TABLE 1. Sequences for oligonucleotides used in ssDNA template preparation, rolling circle amplification, PCR amplification check and Sanger sequencing.
Results & discussion
The initial oligonucleotide containing 80 nucleotides was selected for our experiment, as the circularized template exhibits maximum amplification efficiency for this size (Joffroy et al., 2018). The formation of circular DNA was confirmed using 15% acrylamide/8 M urea denaturing gel (Figure 1A; Supplementary Figure S1A, B). The size discrepancy between marker and ssDNA (Figure 1A; Supplementary Figure S1A) may be due to base composition bias of ssDNA causing differential mobility. The reaction mixture of circularization was treated with a single-strand specific nuclease, Exonuclease T. Unreacted linear ssDNA found in lane 3 of Supplementary Figure S1B was digested and not found in lane 5, which showed only circular DNA was left. Alternatively, Exonuclease I may be more effective for ssDNA containing C nucleotide(s). After removing linear ssDNA, RCA was employed for 1 h to SCA31 (repeat unit is TTGGA) and M13_90mer circular DNA (control). Ladder like pattern (Kuhn and Frank-Kamenetskii, 2005) was observed for control (M13_90mer) and smear was observed for concatenated repeat sequence showing the success of RCA (Figure 1B). In order to produce a longer repeat sequence, the RCA reaction was extended to 12 h; consequently, extremely large RCA products were obtained, which were concatemers of the repeat DNA (Figure 1C).

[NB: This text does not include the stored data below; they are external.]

-- pv_equiv track=rewrite | github.com/jul17/Algoritm | algoritms_lab-master/Lab_3/Lab_3.py | calculate_all_possible_pairs
-- ===== SOURCE A (Python) =====
-- def calculate_all_possible_pairs(list_of_tribe):
--     all_possible_pairs = []
--     for tribe in list_of_tribe:
--         for men in tribe[0]:
--             for other_tribe in list_of_tribe:
--                 if tribe != other_tribe:
--                     for women in other_tribe[1]:
--                         all_possible_pairs.append([women, men])
--     return all_possible_pairs
-- ===== SOURCE B (Python) =====
-- def calculate_all_possible_pairs(list_of_tribe):
--     # Memoize the women pool per DISTINCT tribe value (hashable tuple key):
--     # duplicate tribes share one pool computation, and no rescan happens per man.
--     pool_cache = {}
--     all_possible_pairs = []
--     for tribe in list_of_tribe:
--         men = tribe[0]
--         if not men:
--             continue
--         key = tuple(map(tuple, tribe))
--         if key not in pool_cache:
--             pool_cache[key] = [women for other in list_of_tribe
--                                if other != tribe for women in other[1]]
--         pool = pool_cache[key]
--         all_possible_pairs.extend([women, m] for m in men for women in pool)
--     return all_possible_pairs
-- ===== Notes on version B (the rewrite author's own statement) =====
-- stated objective: alternative
-- what changed: B memoizes one women pool per distinct tribe value in a dict keyed by a hashable tuple of the tribe and bulk-extends the pairs per tribe, instead of A's rescan of all other tribes (with list-equality tests) inside the per-man loop; tribes without men are skipped.
import Mathlib
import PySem

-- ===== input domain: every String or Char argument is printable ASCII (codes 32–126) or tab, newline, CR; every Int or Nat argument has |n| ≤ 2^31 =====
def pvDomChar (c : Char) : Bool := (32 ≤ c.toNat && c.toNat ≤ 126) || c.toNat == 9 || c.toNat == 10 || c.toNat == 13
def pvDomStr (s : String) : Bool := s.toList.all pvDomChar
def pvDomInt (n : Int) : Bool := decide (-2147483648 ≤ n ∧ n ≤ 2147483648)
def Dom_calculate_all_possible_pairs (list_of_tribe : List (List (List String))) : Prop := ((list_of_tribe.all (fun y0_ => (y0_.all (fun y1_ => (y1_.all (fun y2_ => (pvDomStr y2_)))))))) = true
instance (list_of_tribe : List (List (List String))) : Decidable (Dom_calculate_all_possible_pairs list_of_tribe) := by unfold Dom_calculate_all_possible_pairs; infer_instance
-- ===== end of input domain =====

-- B replaces A's per-man rescan of all other tribes by a dict-memoized women pool per
-- distinct tribe value, emitted with one bulk extend per tribe (alternative decomposition;
-- same output order). Equivalence is about the RETURN value; neither version mutates its argument.

-- ===== PORT A =====
-- tribe[0] / other_tribe[1] are total here via headD/getD; under Pre_ (below) the
-- indices are in range, so this matches Python exactly on the claimed inputs.
def calculate_all_possible_pairs (list_of_tribe : List (List (List String))) : List (List String) :=
  list_of_tribe.foldl (fun acc tribe =>
    (tribe.headD []).foldl (fun acc men =>
      list_of_tribe.foldl (fun acc other_tribe =>
        if tribe ≠ other_tribe then
          (other_tribe.getD 1 []).foldl (fun acc women => acc ++ [[women, men]]) acc
        else acc) acc) acc) []

-- ===== PORT B =====
-- Python's cache key tuple(map(tuple, tribe)) compares equal exactly when the tribes are
-- equal as lists, so the Dict is keyed by the tribe itself; `key not in cache` is the
-- contains test, the assignment is insert, the comprehension is the guarded flatMap.
def calculate_all_possible_pairs_alt (list_of_tribe : List (List (List String))) : List (List String) :=
  (list_of_tribe.foldl
    (fun (st : PySem.Dict (List (List String)) (List String) × List (List String)) tribe =>
      let men := tribe.headD []
      if men = [] then st
      else
        let cache :=
          if st.1.contains tribe then st.1
          else st.1.insert tribe
            (list_of_tribe.flatMap (fun other =>
              if other ≠ tribe then other.getD 1 [] else []))
        let pool := cache.getD tribe []
        (cache, st.2 ++ men.flatMap (fun m => pool.map (fun women => [women, m]))))
    (PySem.Dict.empty, [])).2

-- ===== PRECONDITION & SPEC =====
-- Pre_: exactly the inputs where Python A returns (no IndexError): every tribe is
-- nonempty (tribe[0] exists), and whenever a tribe has men, every other tribe that is
-- compared against it has a women slot (length ≥ 2).
def Pre_calculate_all_possible_pairs (list_of_tribe : List (List (List String))) : Prop :=
  (∀ t ∈ list_of_tribe, t ≠ []) ∧
  (∀ t ∈ list_of_tribe, t.headD [] ≠ [] → ∀ u ∈ list_of_tribe, u ≠ t → 2 ≤ u.length)
instance (list_of_tribe : List (List (List String))) : Decidable (Pre_calculate_all_possible_pairs list_of_tribe) := by
  unfold Pre_calculate_all_possible_pairs; infer_instance

def pvWitness_calculate_all_possible_pairs : List (List (List String)) :=
  [[["m1"], ["w1"]], [["m2"], ["w2", "w3"]]]

def Spec_calculate_all_possible_pairs (list_of_tribe : List (List (List String))) (out : List (List String)) : Prop := out = calculate_all_possible_pairs_alt list_of_tribe
instance (list_of_tribe : List (List (List String))) (out : List (List String)) : Decidable (Spec_calculate_all_possible_pairs list_of_tribe out) := by unfold Spec_calculate_all_possible_pairs; infer_instance

-- ===== CLAIM (what is proved, stated in full; the proofs are below) =====
def Claim_equal_calculate_all_possible_pairs : Prop := ∀ (list_of_tribe : List (List (List String))), Dom_calculate_all_possible_pairs list_of_tribe → Pre_calculate_all_possible_pairs list_of_tribe → Spec_calculate_all_possible_pairs list_of_tribe (calculate_all_possible_pairs list_of_tribe)

-- ===== LEMMAS AND PROOFS =====

-- the women pool of a tribe and its per-tribe contribution to the output
def pvPool (l : List (List (List String))) (tribe : List (List String)) : List String :=
  l.flatMap (fun other => if other ≠ tribe then other.getD 1 [] else [])

def pvContrib (l : List (List (List String))) (tribe : List (List String)) : List (List String) :=
  (tribe.headD []).flatMap (fun m => (pvPool l tribe).map (fun women => [women, m]))

-- folding "append one pair" over a women list is mapping then appending
theorem pv_foldl_pairs (m : String) : ∀ (ws : List String) (acc : List (List String)),
    ws.foldl (fun a w => a ++ [[w, m]]) acc = acc ++ ws.map (fun w => [w, m])
  | [], acc => by simp
  | w :: ws, acc => by simp [List.foldl_cons, pv_foldl_pairs m ws]

-- A's per-man scan of the other tribes appends the mapped pool
theorem pv_scan_eq (tribe : List (List String)) (m : String) :
    ∀ (l : List (List (List String))) (acc : List (List String)),
    l.foldl (fun a o => if tribe ≠ o then
        (o.getD 1 []).foldl (fun a w => a ++ [[w, m]]) a else a) acc
      = acc ++ (l.flatMap (fun o => if o ≠ tribe then o.getD 1 [] else [])).map (fun w => [w, m])
  | [], acc => by simp
  | o :: l, acc => by
    simp only [List.foldl_cons, List.flatMap_cons, pv_scan_eq tribe m l]
    by_cases h : tribe = o
    · simp [h]
    · rw [if_pos (Ne.symm h), if_pos h, pv_foldl_pairs, List.map_append, List.append_assoc]

-- A equals the concatenation of the per-tribe contributions
theorem pvA_eq (l : List (List (List String))) :
    calculate_all_possible_pairs l = l.flatMap (pvContrib l) := by
  unfold calculate_all_possible_pairs
  have hstep : (fun (acc : List (List String)) (tribe : List (List String)) =>
      (tribe.headD []).foldl (fun acc men =>
        l.foldl (fun acc o => if tribe ≠ o then
          (o.getD 1 []).foldl (fun acc w => acc ++ [[w, men]]) acc else acc) acc) acc)
      = fun acc tribe => acc ++ pvContrib l tribe := by
    funext acc tribe
    have hinner : (fun (a : List (List String)) (m : String) =>
        l.foldl (fun a o => if tribe ≠ o then
          (o.getD 1 []).foldl (fun a w => a ++ [[w, m]]) a else a) a)
        = fun a m => a ++ (pvPool l tribe).map (fun w => [w, m]) := by
      funext a m; exact pv_scan_eq tribe m l a
    rw [hinner, PySem.List.foldl_append_eq_flatMap]; rfl
  rw [hstep, PySem.List.foldl_append_eq_flatMap, List.nil_append]

-- B's fold, under the cache invariant, appends the per-tribe contributions
theorem pvB_go (l : List (List (List String))) :
    ∀ (rest : List (List (List String)))
      (cache : PySem.Dict (List (List String)) (List String)) (out : List (List String)),
      (∀ k, cache.contains k = true → cache.getD k [] = pvPool l k) →
    (rest.foldl
      (fun (st : PySem.Dict (List (List String)) (List String) × List (List String)) tribe =>
        let men := tribe.headD []
        if men = [] then st
        else
          let cache :=
            if st.1.contains tribe then st.1
            else st.1.insert tribe
              (l.flatMap (fun other => if other ≠ tribe then other.getD 1 [] else []))
          let pool := cache.getD tribe []
          (cache, st.2 ++ men.flatMap (fun m => pool.map (fun women => [women, m]))))
      (cache, out)).2 = out ++ rest.flatMap (pvContrib l)
  | [], cache, out, _ => by simp
  | tribe :: rest, cache, out, hinv => by
    simp only [List.foldl_cons, List.flatMap_cons]
    by_cases hm : tribe.headD [] = []
    · rw [if_pos hm, pvB_go l rest cache out hinv]
      simp only [pvContrib, hm, List.flatMap_nil, List.nil_append]
    · rw [if_neg hm]
      by_cases hc : cache.contains tribe = true
      · simp only [hc, if_true]
        rw [hinv tribe hc, ← List.append_assoc]
        exact pvB_go l rest cache _ hinv
      · simp only [hc, Bool.false_eq_true, if_false]
        have hinv' : ∀ k, ((cache.insert tribe (pvPool l tribe)).contains k = true) →
            (cache.insert tribe (pvPool l tribe)).getD k [] = pvPool l k := by
          intro k hk
          rw [PySem.Dict.getD_insert]
          by_cases hkt : k = tribe
          · simp [hkt]
          · rw [if_neg hkt]
            rw [PySem.Dict.contains_insert] at hk
            have : cache.contains k = true := by
              cases h' : cache.contains k with
              | true => rfl
              | false => simp [h', hkt, beq_iff_eq] at hk
            exact hinv k this
        rw [PySem.Dict.getD_insert_self, ← List.append_assoc]
        exact pvB_go l rest _ _ hinv'

theorem pv_eq (l : List (List (List String))) :
    calculate_all_possible_pairs l = calculate_all_possible_pairs_alt l := by
  rw [pvA_eq]
  unfold calculate_all_possible_pairs_alt
  rw [pvB_go l l PySem.Dict.empty []
    (fun k hk => by simp [PySem.Dict.contains_empty] at hk)]
  rfl

-- ===== VERDICT (by name: the statement is the Claim_ definition above) =====
theorem calculate_all_possible_pairs_spec : Claim_equal_calculate_all_possible_pairs := by
  intro l _ _
  unfold Spec_calculate_all_possible_pairs
  exact pv_eq l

DNA ranging from 2 to 3 kbp was cut out from the randomly elongated RCA products and cloned into pIRES vector (Figure 1D). Sanger sequence result for one clone confirmed at least 90-unit repeats of TGGAA from the 5′ end (Figure 2A) and 180-unit repeats of TTCCA from the 3’ end (Figure 2B). The same procedure was applied for the BAFME1 repeat (repeat unit is TTTCA). Figure 1E white boxes shows that inserts of about 600 bp (Lane 4-5) and about 900 bp (Lane 8-9) were cloned in the pIRES vector. We confirmed the sequence of one clone and found that the insert contained at least 80-unit repeats of TTTCA (Figure 2C). These results show the reproducibility of this method; repetitive sequences of different repeat sequences with various unit lengths could be generated by RCA and be cloned into plasmid vectors.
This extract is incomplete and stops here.